Legislation calling for an end to US support for the near-genocidal Saudi war against the people of Yemen, while winning support in both the House and Senate, was easily quashed by Trump, without sufficient votes in the Senate to override his veto.

Saudi Arabia’s war in Yemen began in 2015 and was waged with the indispensable aid of the Obama administration, which not only pushed through multi-billion-dollar arms deals, but also provided key logistical support from the Pentagon, including the mid-air refueling of Saudi bombers and the deployment of US warships to enforce a blockade aimed at starving the country’s population into submission.

While arms sales during Obama’s second term in office rose to $36 billion a year, once the murderous war in Yemen was handed over to the Trump administration, it climbed to an average of $51 billion a year during his first three years in office.

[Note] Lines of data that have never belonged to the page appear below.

-- pv_equiv track=rewrite | github.com/kiwertenok-ship-it/python.labs | lab1/task1/task.py | find_multiply
-- ===== SOURCE A (Python) =====
-- def find_multiply(num):
--     def sum_digits(number):
--         sum_ = 0
--         while number > 0:
--             sum_ += number % 10
--             number //= 10
--         return sum_
--
--     sum_digit_num = sum_digits(num)
--     sum_digit_divs = 0
--     multi_digit_divs = 1
--     for div in range(1, num + 1):
--         if num % div == 0:
--             sum_digit_div = sum_digits(div)
--             if sum_digit_divs + sum_digit_div >= sum_digit_num:
--                 break
--             multi_digit_divs *= div
--     return multi_digit_divs
-- ===== SOURCE B (Python) =====
-- def find_multiply(num):
--     def sum_digits(n):
--         s = 0
--         while n > 0:
--             s += n % 10
--             n //= 10
--         return s
--
--     if num <= 0:
--         return 1
--     divs = set()
--     i = 1
--     while i * i <= num:
--         if num % i == 0:
--             divs.add(i)
--             divs.add(num // i)
--         i += 1
--     target = sum_digits(num)
--     prod = 1
--     for d in sorted(divs):
--         if sum_digits(d) >= target:
--             break
--         prod *= d
--     return prod
-- ===== Notes on version B (the rewrite author's own statement) =====
-- stated objective: alternative
-- what changed: B enumerates divisors by sqrt(num) factor pairs into a set and sorts them instead of testing every candidate in range(1, num+1), then applies the same digit-sum break loop over the ascending divisors; intended as faster (measured 23.83x median at the largest size, but inconsistent since A's loop often breaks early), so no speed is claimed.
import Mathlib
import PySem

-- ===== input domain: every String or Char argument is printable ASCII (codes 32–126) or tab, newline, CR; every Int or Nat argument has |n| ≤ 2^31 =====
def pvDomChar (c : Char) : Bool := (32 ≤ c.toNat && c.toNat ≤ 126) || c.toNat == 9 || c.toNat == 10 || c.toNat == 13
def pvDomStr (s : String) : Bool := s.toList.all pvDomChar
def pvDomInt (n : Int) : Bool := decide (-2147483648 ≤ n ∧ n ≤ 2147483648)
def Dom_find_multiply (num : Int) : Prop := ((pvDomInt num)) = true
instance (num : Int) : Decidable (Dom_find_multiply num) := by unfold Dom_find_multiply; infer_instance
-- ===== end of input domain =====

-- B replaces A's scan of every candidate in range(1, num+1) by enumerating divisor pairs up
-- to √num into a set, sorting them, and applying the same break loop (an alternative algorithm;
-- wall-clock gain depends on how early the break fires, so no speed is claimed).

-- ===== PORT A =====
-- sum_digits helper (identical in both Pythons): accumulator loop 'while n > 0'.
def sumDigits (n : Int) (acc : Int) : Int :=
  if _h : 0 < n then sumDigits (PySem.Int.floordiv n 10) (acc + PySem.Int.mod n 10)
  else acc
termination_by n.toNat
decreasing_by
  have := PySem.Int.floordiv_eq_ediv_of_pos (a := n) (b := 10) (by omega)
  rw [this]; omega

-- the 'for div in range(1, num+1)' loop with its break; sdd is A's never-updated sum_digit_divs
def goA (num s sdd : Int) : List Int → Int → Int
  | [], m => m
  | d :: rest, m =>
    if PySem.Int.mod num d == 0 then
      if sdd + sumDigits d 0 ≥ s then m
      else goA num s sdd rest (m * d)
    else goA num s sdd rest m

def find_multiply (num : Int) : Int :=
  goA num (sumDigits num 0) 0 (PySem.List.pyRange 1 (num + 1) 1) 1

-- ===== PORT B =====
-- 'while i*i <= num: collect i and num//i into the set'
def collectDivs (num : Int) (i : Int) (acc : PySem.Set Int) : PySem.Set Int :=
  if h : i * i ≤ num then
    if PySem.Int.mod num i == 0 then
      collectDivs num (i + 1) (PySem.Set.add (PySem.Set.add acc i) (PySem.Int.floordiv num i))
    else collectDivs num (i + 1) acc
  else acc
termination_by (num + 1 - i).toNat
decreasing_by
  all_goals
    have hi : i ≤ num := by
      by_cases h0 : i ≤ 0
      · have : (0:Int) ≤ i * i := mul_self_nonneg i
        omega
      · have : i ≤ i * i := le_mul_of_one_le_left (by omega) (by omega)
        omega
  all_goals omega

-- 'for d in sorted(divs): if sum_digits(d) >= target: break; prod *= d'
def goB (s : Int) : List Int → Int → Int
  | [], m => m
  | d :: rest, m => if sumDigits d 0 ≥ s then m else goB s rest (m * d)

def find_multiply_alt (num : Int) : Int :=
  if num ≤ 0 then 1
  else
    goB (sumDigits num 0)
      (PySem.List.sorted (collectDivs num 1 PySem.Set.empty) (fun x => x) false) 1

-- ===== PRECONDITION & SPEC =====
def Spec_find_multiply (num : Int) (out : Int) : Prop := out = find_multiply_alt num
instance (num : Int) (out : Int) : Decidable (Spec_find_multiply num out) := by unfold Spec_find_multiply; infer_instance

-- ===== CLAIM (what is proved, stated in full; the proofs are below) =====
def Claim_equal_find_multiply : Prop := ∀ (num : Int), Dom_find_multiply num → Spec_find_multiply num (find_multiply num)

-- ===== LEMMAS AND PROOFS =====

-- A's loop over the full range, with its divisibility test, is B's loop over the filtered list.
theorem goA_eq_goB (num s : Int) (l : List Int) (m : Int) :
    goA num s 0 l m = goB s (l.filter (fun d => PySem.Int.mod num d == 0)) m := by
  induction l generalizing m with
  | nil => rfl
  | cons d rest ih =>
    by_cases h : PySem.Int.mod num d == 0
    · simp [goA, goB, h, zero_add, ih]
    · simp [goA, h, ih]

-- membership in the set built by the √num sweep
theorem mem_collectDivs (num d : Int) :
    ∀ (i : Int) (acc : PySem.Set Int), 1 ≤ i →
      (d ∈ collectDivs num i acc ↔
        d ∈ acc ∨ ∃ j, i ≤ j ∧ j * j ≤ num ∧ PySem.Int.mod num j = 0 ∧
          (d = j ∨ d = PySem.Int.floordiv num j)) := by
  intro i acc
  induction i, acc using collectDivs.induct num with
  | case1 i acc hle hdvd ih =>
    intro hi
    have hmod : PySem.Int.mod num i = 0 := by simpa using hdvd
    rw [collectDivs, dif_pos hle, if_pos hdvd, ih (by omega),
        PySem.Set.mem_add, PySem.Set.mem_add]
    constructor
    · rintro (((h | h) | h) | ⟨j, hj1, hj2, hj3, hj4⟩)
      · exact Or.inl h
      · exact Or.inr ⟨i, le_refl i, hle, hmod, Or.inl h⟩
      · exact Or.inr ⟨i, le_refl i, hle, hmod, Or.inr h⟩
      · exact Or.inr ⟨j, by omega, hj2, hj3, hj4⟩
    · rintro (h | ⟨j, hj1, hj2, hj3, hj4⟩)
      · exact Or.inl (Or.inl (Or.inl h))
      · by_cases hji : j = i
        · subst hji
          rcases hj4 with h | h
          · exact Or.inl (Or.inl (Or.inr h))
          · exact Or.inl (Or.inr h)
        · exact Or.inr ⟨j, by omega, hj2, hj3, hj4⟩
  | case2 i acc hle hdvd ih =>
    intro hi
    have hmod : PySem.Int.mod num i ≠ 0 := by simpa using hdvd
    rw [collectDivs, dif_pos hle, if_neg hdvd, ih (by omega)]
    constructor
    · rintro (h | ⟨j, hj1, hj2, hj3, hj4⟩)
      · exact Or.inl h
      · exact Or.inr ⟨j, by omega, hj2, hj3, hj4⟩
    · rintro (h | ⟨j, hj1, hj2, hj3, hj4⟩)
      · exact Or.inl h
      · by_cases hji : j = i
        · subst hji; exact absurd hj3 hmod
        · exact Or.inr ⟨j, by omega, hj2, hj3, hj4⟩
  | case3 i acc hle =>
    intro hi
    rw [collectDivs, dif_neg hle]
    constructor
    · exact Or.inl
    · rintro (h | ⟨j, hj1, hj2, hj3, hj4⟩)
      · exact h
      · exfalso
        have : i * i ≤ j * j := mul_le_mul hj1 hj1 (by omega) (by omega)
        omega

theorem nodup_collectDivs (num : Int) :
    ∀ (i : Int) (acc : PySem.Set Int), acc.Nodup → (collectDivs num i acc).Nodup := by
  intro i acc h
  induction i, acc using collectDivs.induct num with
  | case1 i acc hle hdvd ih =>
    rw [collectDivs, dif_pos hle, if_pos hdvd]
    exact ih (PySem.Set.nodup_add _ _ (PySem.Set.nodup_add _ _ h))
  | case2 i acc hle hdvd ih =>
    rw [collectDivs, dif_pos hle, if_neg hdvd]
    exact ih h
  | case3 i acc hle =>
    rw [collectDivs, dif_neg hle]; exact h

-- number theory: the pair sweep finds exactly the divisors in [1, num]
theorem pair_characterization (num d : Int) (hnum : 1 ≤ num) :
    (∃ j, 1 ≤ j ∧ j * j ≤ num ∧ PySem.Int.mod num j = 0 ∧
        (d = j ∨ d = PySem.Int.floordiv num j)) ↔
      (1 ≤ d ∧ d < num + 1 ∧ PySem.Int.mod num d = 0) := by
  constructor
  · rintro ⟨j, hj1, hj2, hj3, hj4⟩
    have hjle : j ≤ num := by nlinarith [mul_self_nonneg (j - 1)]
    have hdvdj : j ∣ num := (PySem.Int.mod_eq_zero_iff_dvd num j).1 hj3
    rcases hj4 with rfl | rfl
    · exact ⟨hj1, by omega, hj3⟩
    · rw [PySem.Int.floordiv_eq_ediv_of_pos (by omega)]
      have hq : num / j * j = num := Int.ediv_mul_cancel hdvdj
      have hq1 : 1 ≤ num / j := by rw [Int.le_ediv_iff_mul_le (by omega)]; omega
      have hqle : num / j ≤ num := Int.ediv_le_self j (by omega)
      refine ⟨hq1, by omega, (PySem.Int.mod_eq_zero_iff_dvd num (num / j)).2 ⟨j, hq.symm⟩⟩
  · rintro ⟨hd1, hd2, hd3⟩
    have hdvd : d ∣ num := (PySem.Int.mod_eq_zero_iff_dvd num d).1 hd3
    by_cases hsq : d * d ≤ num
    · exact ⟨d, hd1, hsq, hd3, Or.inl rfl⟩
    · have he : num / d * d = num := Int.ediv_mul_cancel hdvd
      have he1 : 1 ≤ num / d := by rw [Int.le_ediv_iff_mul_le (by omega)]; omega
      have hed : num / d < d := by
        have h1 : num / d * d < d * d := by linarith
        exact lt_of_mul_lt_mul_right h1 (by omega)
      have hee : num / d * (num / d) ≤ num := by nlinarith
      refine ⟨num / d, he1, hee,
        (PySem.Int.mod_eq_zero_iff_dvd num (num / d)).2 ⟨d, he.symm⟩, Or.inr ?_⟩
      rw [PySem.Int.floordiv_eq_ediv_of_pos (by omega)]
      exact ((Int.ediv_eq_iff_eq_mul_left (by omega) ⟨d, he.symm⟩).2
        (by rw [mul_comm]; exact he.symm)).symm

-- the sorted set is exactly A's filtered range
theorem sorted_collect_eq (num : Int) (hnum : 1 ≤ num) :
    PySem.List.sorted (collectDivs num 1 PySem.Set.empty) (fun x => x) false
      = (PySem.List.pyRange 1 (num + 1) 1).filter (fun d => PySem.Int.mod num d == 0) := by
  apply PySem.List.sorted_eq_of_perm_of_pairwise_lt
  · apply (List.perm_ext_iff_of_nodup (List.Nodup.filter _ (PySem.List.nodup_pyRange_one 1 (num+1)))
      (nodup_collectDivs num 1 PySem.Set.empty List.nodup_nil)).2
    intro d
    rw [List.mem_filter, mem_collectDivs num d 1 PySem.Set.empty (le_refl 1)]
    simp only [PySem.List.mem_pyRange_one, beq_iff_eq, PySem.Set.empty, List.not_mem_nil]
    rw [pair_characterization num d hnum]
    tauto
  · exact List.Pairwise.filter _ (PySem.List.pairwise_lt_pyRange_one 1 (num+1))

-- ===== VERDICT (by name: the statement is the Claim_ definition above) =====
theorem find_multiply_spec : Claim_equal_find_multiply := by
  intro num _
  unfold Spec_find_multiply find_multiply find_multiply_alt
  by_cases hle : num ≤ 0
  · rw [PySem.List.pyRange_one_eq_nil (by omega)]
    simp [goA, hle]
  · rw [if_neg hle, goA_eq_goB, sorted_collect_eq num (by omega)]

The declaration of a national emergency one year ago to fast-track arms deals by precluding congressional oversight was justified in the name of countering Iran’s “malign activities” in the Middle East, while falsely casting Yemen’s Houthi rebels as an Iranian “proxy” force.

The determination to push through the arms deal at all costs was driven by both the profit interests of massive military contractors such as Raytheon, which has supplied most of the bombs that have killed Yemeni men, women and children, and the determination to strengthen the alliance with Saudi Arabia maintained by successive Republican and Democratic administrations as the centerpiece of an effort to build a common front between the Gulf oil monarchies, Israel and the US to isolate, destabilize and prepare direct military intervention against Iran.

The use of the fabricated “national emergency” to achieve these aims, along with the firing of the State Department inspector general for investigating these actions, lay bare the insoluble connection between the buildup to imperialist war abroad and the systematic dismantling of even the vestiges of democratic forms of rule at home.